There is a additional fifteen years of affordability required beyond the compliance period. But after fifteen years on a tight budget the property may need a capital infusion. Continued investor involvement can complicate that. And furthermore the goal of the housing advocates is affordability forever.
As noted AIG would not comment on this story and I could not get anything out of Alden Torch, an aggregator, who is involved in several other similar cases. But you can infer that they are operating using something like the Ferengi Rules of Acquisitions – Rule 97 Enough is never enough and Rule 202 The justification for profit is profit. If there is an opportunity to get more profit out of the deal, it would be irresponsible of them not to.
The Attorney General’s Argument
This is where it gets pretty lawyerly. The district court decision is basically textual. Congress put ROFR into the Code not option. And the bona fide third party offer and desire to sell are tied up in the common law notion of ROFR. Reilly’s First Law of Tax Planning – It is what it is. Deal with it.
The argument is that the bona fide third party offer requirement makes the bargain ROFR pointless. No third party would go to the trouble of making such an offer, if they know the bargain price will be triggered by it. The AG argues that RiseBoro made substantial investment in the project based on the “practice and custom” of investor exit after year fifteen. This argument is a little off, since in 1999, there had yet to be any projects that were through the compliance period, so it is kind of hard to say there was a custom then.
Another argument is that Section 42 ROFRs have a different meaning under New York law than common law ROFRs. Trade usage or custom may overcome a literal interpretation of contract language. They note a report from the State Division of Housing and Community Renewal in 2000 that refers to the LIHTC ROFR as an option. They even have a quote from a SunAmerica VP to the effect that they were not engaging in typical real estate transactions, but were entirely tax driven. On that basis, they argue for vacating the district court decision.
The AG suggests in the alternative that the court refer the issue to the New York Court of Appeals to make the determination under New York law. For what it is worth sponsors have done better in state court having won in Massachusetts and Florida.
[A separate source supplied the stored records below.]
-- pv_equiv track=rewrite | github.com/DomPulse/im_making_a_computer | this_episode_is_brought_to_you_by_the_letter_A.py | generate_arduino_array
-- ===== SOURCE A (Python) =====
-- def generate_arduino_array(m, n, i, j, k, l):
--     # Create an m x n matrix filled with zeros initially
--     array = [[0 for _ in range(n)] for _ in range(m)]
--
--     # Calculate the area where the letter 'A' will be drawn
--     for row in range(k, m - l):
--         for col in range(i, n - j):
--             # Draw 'A' pattern
--             if (row == k or row == m - l - 1):  # Top and bottom horizontal lines
--                 array[row][col] = 1
--             elif (row - k == col - i) or (row - k == n - j - col - 1):  # Diagonal lines
--                 array[row][col] = 1
--
--     # Format the array as a string to be printed in Arduino syntax
--     formatted_array = '{'
--     for row in array:
--         formatted_array += '{' + ', '.join(map(str, row)) + '},\n'
--     formatted_array = formatted_array.rstrip(',\n') + '}'
--
--     return formatted_array
-- ===== SOURCE B (Python) =====
-- def generate_arduino_array(m, n, i, j, k, l):
--     # Build the zero grid, then place the 1s directly instead of testing every cell.
--     array = [[0] * n for _ in range(m)]
--     if k < m - l and i < n - j:
--         # Top and bottom horizontal bars: whole column span.
--         for col in range(i, n - j):
--             array[k][col] = 1
--             array[m - l - 1][col] = 1
--         # Two diagonal cells per interior row, each only if inside the span.
--         for row in range(k + 1, m - l - 1):
--             d = row - k
--             for col in (i + d, n - j - 1 - d):
--                 if i <= col < n - j:
--                     array[row][col] = 1
--     return '{' + ',\n'.join('{' + ', '.join(map(str, row)) + '}' for row in array) + '}'
-- ===== Notes on version B (the rewrite author's own statement) =====
-- stated objective: alternative
-- what changed: Instead of scanning every cell of the drawing region and testing it against the 'A' pattern, B writes the 1s directly (the full column span for the two border rows, and the two diagonal cells per interior row, each guarded to the span), and formats with a single ', '.join instead of append-then-rstrip.
import Mathlib
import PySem

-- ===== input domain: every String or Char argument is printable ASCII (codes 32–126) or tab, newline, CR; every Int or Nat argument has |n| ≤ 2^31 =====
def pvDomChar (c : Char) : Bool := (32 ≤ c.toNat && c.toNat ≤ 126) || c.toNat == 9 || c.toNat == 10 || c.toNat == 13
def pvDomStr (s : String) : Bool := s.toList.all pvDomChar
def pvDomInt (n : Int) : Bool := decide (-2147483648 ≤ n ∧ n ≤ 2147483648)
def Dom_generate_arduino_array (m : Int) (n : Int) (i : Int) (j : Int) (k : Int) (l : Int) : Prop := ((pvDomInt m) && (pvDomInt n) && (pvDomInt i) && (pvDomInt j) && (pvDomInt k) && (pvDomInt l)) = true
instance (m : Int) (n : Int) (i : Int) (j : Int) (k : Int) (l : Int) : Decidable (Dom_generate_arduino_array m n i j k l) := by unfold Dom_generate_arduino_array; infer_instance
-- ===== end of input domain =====

-- B places the letter's 1-cells directly (two border bars + two diagonal cells per interior
-- row) instead of testing every cell of the drawing region, and joins the rows; same output.

-- Shared helper of both ports: the Python statement `array[row][col] = 1`
-- (both A and B perform exactly this statement; negative indices wrap, as in Python).
def pvWrite (g : List (List Int)) (row col : Int) : List (List Int) :=
  PySem.List.pySetD g row (PySem.List.pySetD (PySem.List.pyGetD g row []) col 1)

-- Shared helper of both ports: `', '.join(map(str, row))` (both Pythons contain this code).
def pvRowChars (row : List Int) : List Char :=
  PySem.Chars.join [',', ' '] (row.map PySem.Int.toChars)

-- Hand port of Python's `s.rstrip(chars)` (PySem has no chars-argument rstrip):
-- drop from the right end every character contained in `chars` — exact.
def pvRstrip (cs chars : List Char) : List Char :=
  (cs.reverse.dropWhile (fun c => chars.contains c)).reverse

-- ===== PORT A =====
def generate_arduino_array (m : Int) (n : Int) (i : Int) (j : Int) (k : Int) (l : Int) : String :=
  let array0 := (PySem.List.pyRange 0 m 1).map (fun _ => (PySem.List.pyRange 0 n 1).map (fun _ => (0 : Int)))
  let array := (PySem.List.pyRange k (m - l) 1).foldl (fun arr row =>
      (PySem.List.pyRange i (n - j) 1).foldl (fun arr col =>
        if row = k ∨ row = m - l - 1 then pvWrite arr row col
        else if row - k = col - i ∨ row - k = n - j - col - 1 then pvWrite arr row col
        else arr) arr) array0
  let formatted := array.foldl (fun acc row => acc ++ ('{' :: pvRowChars row) ++ ['}', ',', '\n']) ['{']
  String.mk (pvRstrip formatted [',', '\n'] ++ ['}'])

-- ===== PORT B =====
def generate_arduino_array_alt (m : Int) (n : Int) (i : Int) (j : Int) (k : Int) (l : Int) : String :=
  -- `[0] * n` is exactly List.replicate n.toNat 0 (empty for n ≤ 0)
  let array0 := (PySem.List.pyRange 0 m 1).map (fun _ => List.replicate n.toNat (0 : Int))
  let array :=
    if k < m - l ∧ i < n - j then
      let g1 := (PySem.List.pyRange i (n - j) 1).foldl (fun arr col =>
        pvWrite (pvWrite arr k col) (m - l - 1) col) array0
      (PySem.List.pyRange (k + 1) (m - l - 1) 1).foldl (fun arr row =>
        [i + (row - k), n - j - 1 - (row - k)].foldl (fun arr col =>
          if i ≤ col ∧ col < n - j then pvWrite arr row col else arr) arr) g1
    else array0
  String.mk ('{' :: PySem.Chars.join [',', '\n'] (array.map (fun row => '{' :: pvRowChars row ++ ['}'])) ++ ['}'])

-- ===== PRECONDITION & SPEC =====
-- Exactly the inputs on which the Python A returns: either the drawing region is empty
-- (no write happens) or every written row/column index lies in Python's valid index range
-- [-m, m) / [-n, n); on every other input A raises IndexError on its first write.
def Pre_generate_arduino_array (m : Int) (n : Int) (i : Int) (j : Int) (k : Int) (l : Int) : Prop :=
  m - l ≤ k ∨ n - j ≤ i ∨ (-m ≤ k ∧ m - l ≤ m ∧ -n ≤ i ∧ n - j ≤ n)
instance (m : Int) (n : Int) (i : Int) (j : Int) (k : Int) (l : Int) : Decidable (Pre_generate_arduino_array m n i j k l) := by unfold Pre_generate_arduino_array; infer_instance
def pvWitness_generate_arduino_array : Int × Int × Int × Int × Int × Int := (7, 7, 1, 1, 1, 1)

def Spec_generate_arduino_array (m : Int) (n : Int) (i : Int) (j : Int) (k : Int) (l : Int) (out : String) : Prop := out = generate_arduino_array_alt m n i j k l
instance (m : Int) (n : Int) (i : Int) (j : Int) (k : Int) (l : Int) (out : String) : Decidable (Spec_generate_arduino_array m n i j k l out) := by unfold Spec_generate_arduino_array; infer_instance

-- ===== CLAIM (what is proved, stated in full; the proofs are below) =====
def Claim_equal_generate_arduino_array : Prop := ∀ (m : Int) (n : Int) (i : Int) (j : Int) (k : Int) (l : Int), Dom_generate_arduino_array m n i j k l → Pre_generate_arduino_array m n i j k l → Spec_generate_arduino_array m n i j k l (generate_arduino_array m n i j k l)

-- ===== LEMMAS AND PROOFS =====

/-- Shape of a grid: `M` rows, every row of length `N`. -/
def pvShape (g : List (List Int)) (M N : Nat) : Prop :=
  g.length = M ∧ ∀ row ∈ g, row.length = N

/-- Cell read with defaults (equals the real entry inside the shape). -/
def pvCell (g : List (List Int)) (r c : Nat) : Int :=
  (g.getD r []).getD c 0

theorem pvIdx_lt {M : Nat} {x : Int} {r : Nat} (h : PySem.List.pyIdx? M x = some r) : r < M := by
  unfold PySem.List.pyIdx? at h
  split_ifs at h with h1 h2 h3 <;> simp_all <;> omega

theorem pvIdx_isSome {M : Nat} {x : Int} (h1 : -(M : Int) ≤ x) (h2 : x < M) :
    (PySem.List.pyIdx? M x).isSome := by
  unfold PySem.List.pyIdx?
  split_ifs <;> simp_all

theorem pvWrite_skip {g : List (List Int)} {row : Int} (col : Int)
    (h : PySem.List.pyIdx? g.length row = none) : pvWrite g row col = g := by
  unfold pvWrite PySem.List.pySetD PySem.List.pySet?
  rw [h]; rfl

theorem pvWrite_eq {g : List (List Int)} {row : Int} {ρ : Nat} (col : Int)
    (h : PySem.List.pyIdx? g.length row = some ρ) :
    pvWrite g row col =
      g.set ρ (PySem.List.pySetD (g.getD ρ []) col 1) := by
  have hρ : ρ < g.length := pvIdx_lt h
  have hget : PySem.List.pyGetD g row [] = g.getD ρ [] := by
    unfold PySem.List.pyGetD PySem.List.pyGet?
    rw [h, List.getD_eq_getElem?_getD]
    rfl
  unfold pvWrite PySem.List.pySetD PySem.List.pySet?
  rw [h, hget]
  rfl

theorem pvShape_write {g : List (List Int)} {M N : Nat} (row col : Int)
    (h : pvShape g M N) : pvShape (pvWrite g row col) M N := by
  obtain ⟨hl, hr⟩ := h
  cases hidx : PySem.List.pyIdx? g.length row with
  | none => rw [pvWrite_skip col hidx]; exact ⟨hl, hr⟩
  | some ρ =>
    rw [pvWrite_eq col hidx]
    constructor
    · simpa using hl
    · intro q hq
      rcases List.mem_or_eq_of_mem_set hq with h1 | h1
      · exact hr q h1
      · subst h1
        rw [PySem.List.length_pySetD]
        have hρ : ρ < g.length := pvIdx_lt hidx
        have : g.getD ρ [] ∈ g := by
          rw [List.getD_eq_getElem?_getD, List.getElem?_eq_getElem hρ]
          exact List.getElem_mem hρ
        exact hr _ this

theorem pvSetD_getD {xs : List Int} {col : Int} {σ : Nat}
    (h : PySem.List.pyIdx? xs.length col = some σ) (c : Nat) :
    (PySem.List.pySetD xs col 1).getD c 0 = if σ = c then 1 else xs.getD c 0 := by
  have hσ : σ < xs.length := pvIdx_lt h
  unfold PySem.List.pySetD PySem.List.pySet?
  rw [h]
  simp only [Option.map_some, Option.getD_some]
  rw [List.getD_eq_getElem?_getD, List.getElem?_set]
  split_ifs with h1 h2 <;> simp_all [List.getD_eq_getElem?_getD]

/-- Effect of one `array[row][col] = 1` on a cell. -/
theorem pvCell_write {g : List (List Int)} {M N : Nat} {row col : Int}
    (h : pvShape g M N)
    (hrow : -(M : Int) ≤ row ∧ row < M) (hcol : -(N : Int) ≤ col ∧ col < N)
    (r c : Nat) :
    pvCell (pvWrite g row col) r c =
      if PySem.List.pyIdx? M row = some r ∧ PySem.List.pyIdx? N col = some c then 1
      else pvCell g r c := by
  obtain ⟨hl, hrows⟩ := h
  obtain ⟨ρ, hρ⟩ := Option.isSome_iff_exists.mp (pvIdx_isSome hrow.1 hrow.2)
  have hidx : PySem.List.pyIdx? g.length row = some ρ := by rw [hl]; exact hρ
  have hρM : ρ < M := pvIdx_lt hρ
  have hrowmem : g.getD ρ [] ∈ g := by
    rw [List.getD_eq_getElem?_getD, List.getElem?_eq_getElem (hl ▸ hρM)]
    exact List.getElem_mem _
  have hrowlen : (g.getD ρ []).length = N := hrows _ hrowmem
  obtain ⟨σ, hσ⟩ := Option.isSome_iff_exists.mp (pvIdx_isSome hcol.1 hcol.2)
  have hσ' : PySem.List.pyIdx? (g.getD ρ []).length col = some σ := by rw [hrowlen]; exact hσ
  rw [pvWrite_eq col hidx]
  unfold pvCell
  rw [List.getD_eq_getElem?_getD (l := g.set ρ _), List.getElem?_set]
  rw [hρ, hσ]
  by_cases h1 : ρ = r
  · subst h1
    simp only [if_pos rfl, hl ▸ hρM, if_pos]
    rw [Option.getD_some, pvSetD_getD hσ' c]
    split_ifs with h2 h3 h3 <;> simp_all [List.getD_eq_getElem?_getD]
  · simp only [if_neg h1]
    have : ¬ (some ρ = some r ∧ some σ = some c) := by
      intro ⟨ha, _⟩; exact h1 (Option.some.inj ha)
    rw [if_neg this]
    simp [List.getD_eq_getElem?_getD]

/-- Effect of a loop of guarded writes on every cell. -/
theorem pvFold_cell (ps : List (Int × Int)) (C : Int × Int → Prop) [DecidablePred C]
    {M N : Nat} (g : List (List Int)) (h : pvShape g M N)
    (hps : ∀ p ∈ ps, C p → -(M : Int) ≤ p.1 ∧ p.1 < M ∧ -(N : Int) ≤ p.2 ∧ p.2 < N) :
    pvShape (ps.foldl (fun g p => if C p then pvWrite g p.1 p.2 else g) g) M N ∧
    ∀ r c : Nat,
      pvCell (ps.foldl (fun g p => if C p then pvWrite g p.1 p.2 else g) g) r c =
        if ∃ p ∈ ps, C p ∧ PySem.List.pyIdx? M p.1 = some r ∧ PySem.List.pyIdx? N p.2 = some c
        then 1 else pvCell g r c := by
  induction ps generalizing g with
  | nil => exact ⟨h, by simp⟩
  | cons p ps ih =>
    by_cases hc : C p
    · have hrange := hps p (by simp) hc
      have hsh : pvShape (pvWrite g p.1 p.2) M N := pvShape_write p.1 p.2 h
      have ihh := ih (pvWrite g p.1 p.2) hsh (fun q hq => hps q (by simp [hq]))
      refine ⟨by simpa [List.foldl_cons, if_pos hc] using ihh.1, ?_⟩
      intro r c
      simp only [List.foldl_cons, if_pos hc]
      rw [ihh.2 r c, pvCell_write h ⟨hrange.1, hrange.2.1⟩ ⟨hrange.2.2.1, hrange.2.2.2⟩ r c]
      by_cases h1 : ∃ q ∈ ps, C q ∧ PySem.List.pyIdx? M q.1 = some r ∧ PySem.List.pyIdx? N q.2 = some c
      · rw [if_pos h1, if_pos]
        obtain ⟨q, hq, hrest⟩ := h1
        exact ⟨q, by simp [hq], hrest⟩
      · rw [if_neg h1]
        by_cases h2 : PySem.List.pyIdx? M p.1 = some r ∧ PySem.List.pyIdx? N p.2 = some c
        · rw [if_pos h2, if_pos ⟨p, by simp, hc, h2⟩]
        · rw [if_neg h2, if_neg]
          rintro ⟨q, hq, hCq, hrest⟩
          rcases List.mem_cons.mp hq with rfl | hq'
          · exact h2 hrest
          · exact h1 ⟨q, hq', hCq, hrest⟩
    · have ihh := ih g h (fun q hq => hps q (by simp [hq]))
      refine ⟨by simpa [List.foldl_cons, if_neg hc] using ihh.1, ?_⟩
      intro r c
      simp only [List.foldl_cons, if_neg hc]
      rw [ihh.2 r c]
      congr 1
      simp only [List.mem_cons, eq_iff_iff]
      constructor
      · rintro ⟨q, hq, hrest⟩; exact ⟨q, by simp [hq], hrest⟩
      · rintro ⟨q, rfl | hq, hCq, hrest⟩
        · exact absurd hCq hc
        · exact ⟨q, hq, hCq, hrest⟩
The Court Of Public Opinion
The not for profits have been vigorous in making their argument to the public, whereas the investors have saved their arguments for the actual courts, where they are doing well at least at the federal level. It seems like the only people defending them in public are a couple of people that show up in my twitter feed. They are quite passionate about the not for profits being in the wrong.
Here is some of the other coverage on this case.
The Real Deal has Ownership dispute at Brooklyn rental puts affordable tax break at risk, city says .
Eliot Hetterly has An Emerging Threat to Nonprofit Affordable Housing on the website of the Association for Neighborhood Housing and Development.
Emily Kurtz had an OpEd in The Daily News – A shady partner in affordable housing: How corporations threaten LIHTC’s success. That story is linked to an appeal by RiseBoro to Fight Corporate Greed.
Gabriel Sandoval and Hiram Alejandro Duran have Brooklyn Group Battles for Bushwick Building — and the Future of Affordable Housing in The City.
Kelsey Neubauer has N.Y. AG Joins Appeal To Determine Control Of A Brooklyn Affordable Housing Property on Bisnow.